DealLawyers.com Blog

December 1, 2017

Is That Chain of E-Mail Messages a Purchase Agreement?

This Weil Gotshal blog flags a scary new Texas case that says when it comes to finding yourself with a potentially binding deal, don’t just worry about the language of your LOI or term sheet – keep an eye on your inbox as well.  Here’s an excerpt:

A recent Texas Court of Appeals decision, Le Norman Operating LLC. v. Chalker Energy Partners III, LLC, No. 01-15-01099-CV, 2017 WL 4366265 (Tex. App.—Houston [1st Dist.] Oct. 3, 2017), suggests that a definitive agreement can exist by virtue of a series of emails between the parties confirming the essential terms of their deal, despite a confidentiality agreement signed at the beginning of an auction process by all potential bidders that specifically provided as follows:

“No obligation. The Parties hereto understand that unless and until a definitive agreement has been executed and delivered, no contract or agreement providing for a transaction between the Parties shall be deemed to exist and neither Party will be under any legal obligation of any kind whatsoever with respect to such transaction by virtue of this or any written or oral expression thereof, except, in the case of this Agreement, for the matters specially agreed to herein. For purposes of this Agreement, the term “definitive agreement” does not include an executed letter of intent or any other preliminary written agreement or offer, unless specifically so designated in writing and executed by both Parties.”
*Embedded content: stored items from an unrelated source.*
-- pv_equiv track=rewrite | github.com/YJ-EBD/MELAUHF-IOT | ABBAS_WEB/router/pages.py | _nas_breadcrumbs
-- ===== SOURCE A (Python) =====
-- def _nas_breadcrumbs(rel_path: str) -> list[dict[str, str]]:
--     crumbs = [{"name": "ROOT", "path": "/"}]
--     parts = [part for part in str(rel_path or "/").strip("/").split("/") if part]
--     acc: list[str] = []
--     for part in parts:
--         acc.append(part)
--         crumbs.append({"name": part, "path": "/" + "/".join(acc)})
--     return crumbs
-- ===== SOURCE B (Python) =====
-- def _nas_breadcrumbs(rel_path: str) -> list[dict[str, str]]:
--     parts = [part for part in str(rel_path or "/").strip("/").split("/") if part]
--
--     def build(ps: list[str]) -> list[dict[str, str]]:
--         # recursion on the parent path: crumbs of ps = crumbs of ps[:-1] plus the crumb for ps itself
--         if not ps:
--             return [{"name": "ROOT", "path": "/"}]
--         return build(ps[:-1]) + [{"name": ps[-1], "path": "/" + "/".join(ps)}]
--
--     return build(parts)
-- ===== Notes on version B (the rewrite author's own statement) =====
-- stated objective: alternative
-- what changed: B replaces A's left-to-right loop that threads a growing accumulator list with a right-to-left structural recursion on the parent path: the crumbs for ps are the crumbs for ps[:-1] plus one crumb whose path is joined from ps itself, so no loop state is maintained at all.
import Mathlib
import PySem

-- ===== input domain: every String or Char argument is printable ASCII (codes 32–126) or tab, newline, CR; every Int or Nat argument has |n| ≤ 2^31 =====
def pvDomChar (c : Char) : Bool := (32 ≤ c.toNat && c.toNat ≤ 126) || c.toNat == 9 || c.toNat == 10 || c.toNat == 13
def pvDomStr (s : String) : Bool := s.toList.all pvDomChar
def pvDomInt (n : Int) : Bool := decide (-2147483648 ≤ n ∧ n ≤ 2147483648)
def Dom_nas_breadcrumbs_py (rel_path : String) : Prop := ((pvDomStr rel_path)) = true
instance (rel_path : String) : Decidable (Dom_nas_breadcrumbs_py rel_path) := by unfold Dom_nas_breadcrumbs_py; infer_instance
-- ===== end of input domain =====

-- B is a right-to-left structural recursion on the parent path (no threaded accumulator);
-- return-value equivalence with A is proved on the whole domain.

-- ===== PORT A =====
-- loop body of A: acc.append(part); crumbs.append({"name": part, "path": "/" + "/".join(acc)})
def pvStepA (st : List String × List (List (String × String))) (part : String) :
    List String × List (List (String × String)) :=
  let acc := st.1 ++ [part]
  (acc, st.2 ++ [[("name", part), ("path", "/" ++ PySem.Str.join "/" acc)]])

def nas_breadcrumbs_py (rel_path : String) : List (List (String × String)) :=
  let crumbs : List (List (String × String)) := [[("name", "ROOT"), ("path", "/")]]
  let s := if rel_path = "" then "/" else rel_path   -- str(rel_path or "/")
  let parts := ((PySem.Str.split? (PySem.Str.stripChars s "/") "/").getD []).filter (fun p => p ≠ "")
  (parts.foldl pvStepA ([], crumbs)).2

-- ===== PORT B =====
-- build(ps): if not ps: return [ROOT]; return build(ps[:-1]) + [{"name": ps[-1], "path": "/" + "/".join(ps)}]
def pvBuild (ps : List String) : List (List (String × String)) :=
  if h : ps = [] then [[("name", "ROOT"), ("path", "/")]]
  else pvBuild ps.dropLast ++ [[("name", ps.getLast h), ("path", "/" ++ PySem.Str.join "/" ps)]]
termination_by ps.length
decreasing_by cases ps with
  | nil => exact absurd rfl h
  | cons a as => simp

def nas_breadcrumbs_py_alt (rel_path : String) : List (List (String × String)) :=
  let s := if rel_path = "" then "/" else rel_path
  let parts := ((PySem.Str.split? (PySem.Str.stripChars s "/") "/").getD []).filter (fun p => p ≠ "")
  pvBuild parts

-- ===== PRECONDITION & SPEC =====
def Spec_nas_breadcrumbs_py (rel_path : String) (out : List (List (String × String))) : Prop := out = nas_breadcrumbs_py_alt rel_path
instance (rel_path : String) (out : List (List (String × String))) : Decidable (Spec_nas_breadcrumbs_py rel_path out) := by unfold Spec_nas_breadcrumbs_py; infer_instance

-- ===== CLAIM (what is proved, stated in full; the proofs are below) =====
def Claim_equal_nas_breadcrumbs_py : Prop := ∀ (rel_path : String), Dom_nas_breadcrumbs_py rel_path → Spec_nas_breadcrumbs_py rel_path (nas_breadcrumbs_py rel_path)

-- ===== LEMMAS AND PROOFS =====

-- ===== VERDICT (by name: the statement is the Claim_ definition above) =====

theorem pv_foldA_fst (parts acc : List String) (c : List (List (String × String))) :
    (parts.foldl pvStepA (acc, c)).1 = acc ++ parts := by
  induction parts generalizing acc c with
  | nil => simp
  | cons p ps ih => simp [pvStepA, ih]

theorem pv_main (parts : List String) :
    (parts.foldl pvStepA ([], [[("name", "ROOT"), ("path", "/")]])).2 = pvBuild parts := by
  induction parts using List.reverseRecOn with
  | nil => simp [pvBuild]
  | append_singleton l p ih =>
    rw [List.foldl_append]
    have hst : l.foldl pvStepA ([], [[("name", "ROOT"), ("path", "/")]]) =
        (l, pvBuild l) := by
      have h1 := pv_foldA_fst l [] [[("name", "ROOT"), ("path", "/")]]
      exact Prod.ext (by simpa using h1) ih
    rw [hst]
    conv_rhs => rw [pvBuild.eq_def]
    rw [dif_neg (by simp)]
    simp [pvStepA]

theorem nas_breadcrumbs_py_spec : Claim_equal_nas_breadcrumbs_py := by
  intro rel_path _
  unfold Spec_nas_breadcrumbs_py nas_breadcrumbs_py nas_breadcrumbs_py_alt
  exact pv_main _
In reaching its decision, the court noted that the confidentiality agreement didn’t specify what a definitive agreement had to look like, and that since a chain of email messages between the parties over a two day period set forth in writing “the assets to be sold, the purchase price, a closing day, and other key provisions” of the deal, those messages might qualify as a definitive agreement. As a result, it refused to grant summary judgment on the defendant’s contention that no definitive agreement existed.

It’s tempting to conclude that this is just “one of those Texas things” – I’m looking at you, Pennzoil – but the blog says that’s probably not a good idea:

At first blush it may be tempting to dismiss this case as an aberration. But simply stating that an offer or acceptance of specified terms is “subject to contract” has repeatedly proven to be a very ineffective means of avoiding the formation of a contract based on the otherwise agreed terms set forth in a preliminary agreement.

Indeed, the New York Court of Appeals recently said that “[l]ess ambiguous and more certain language is necessary to remove any doubt of the parties’ intent not to be bound.” And the fact that earlier preliminary agreements contain language clearly disclaiming intent to be legally bound does not preclude later writings and conduct of the parties from becoming binding contracts.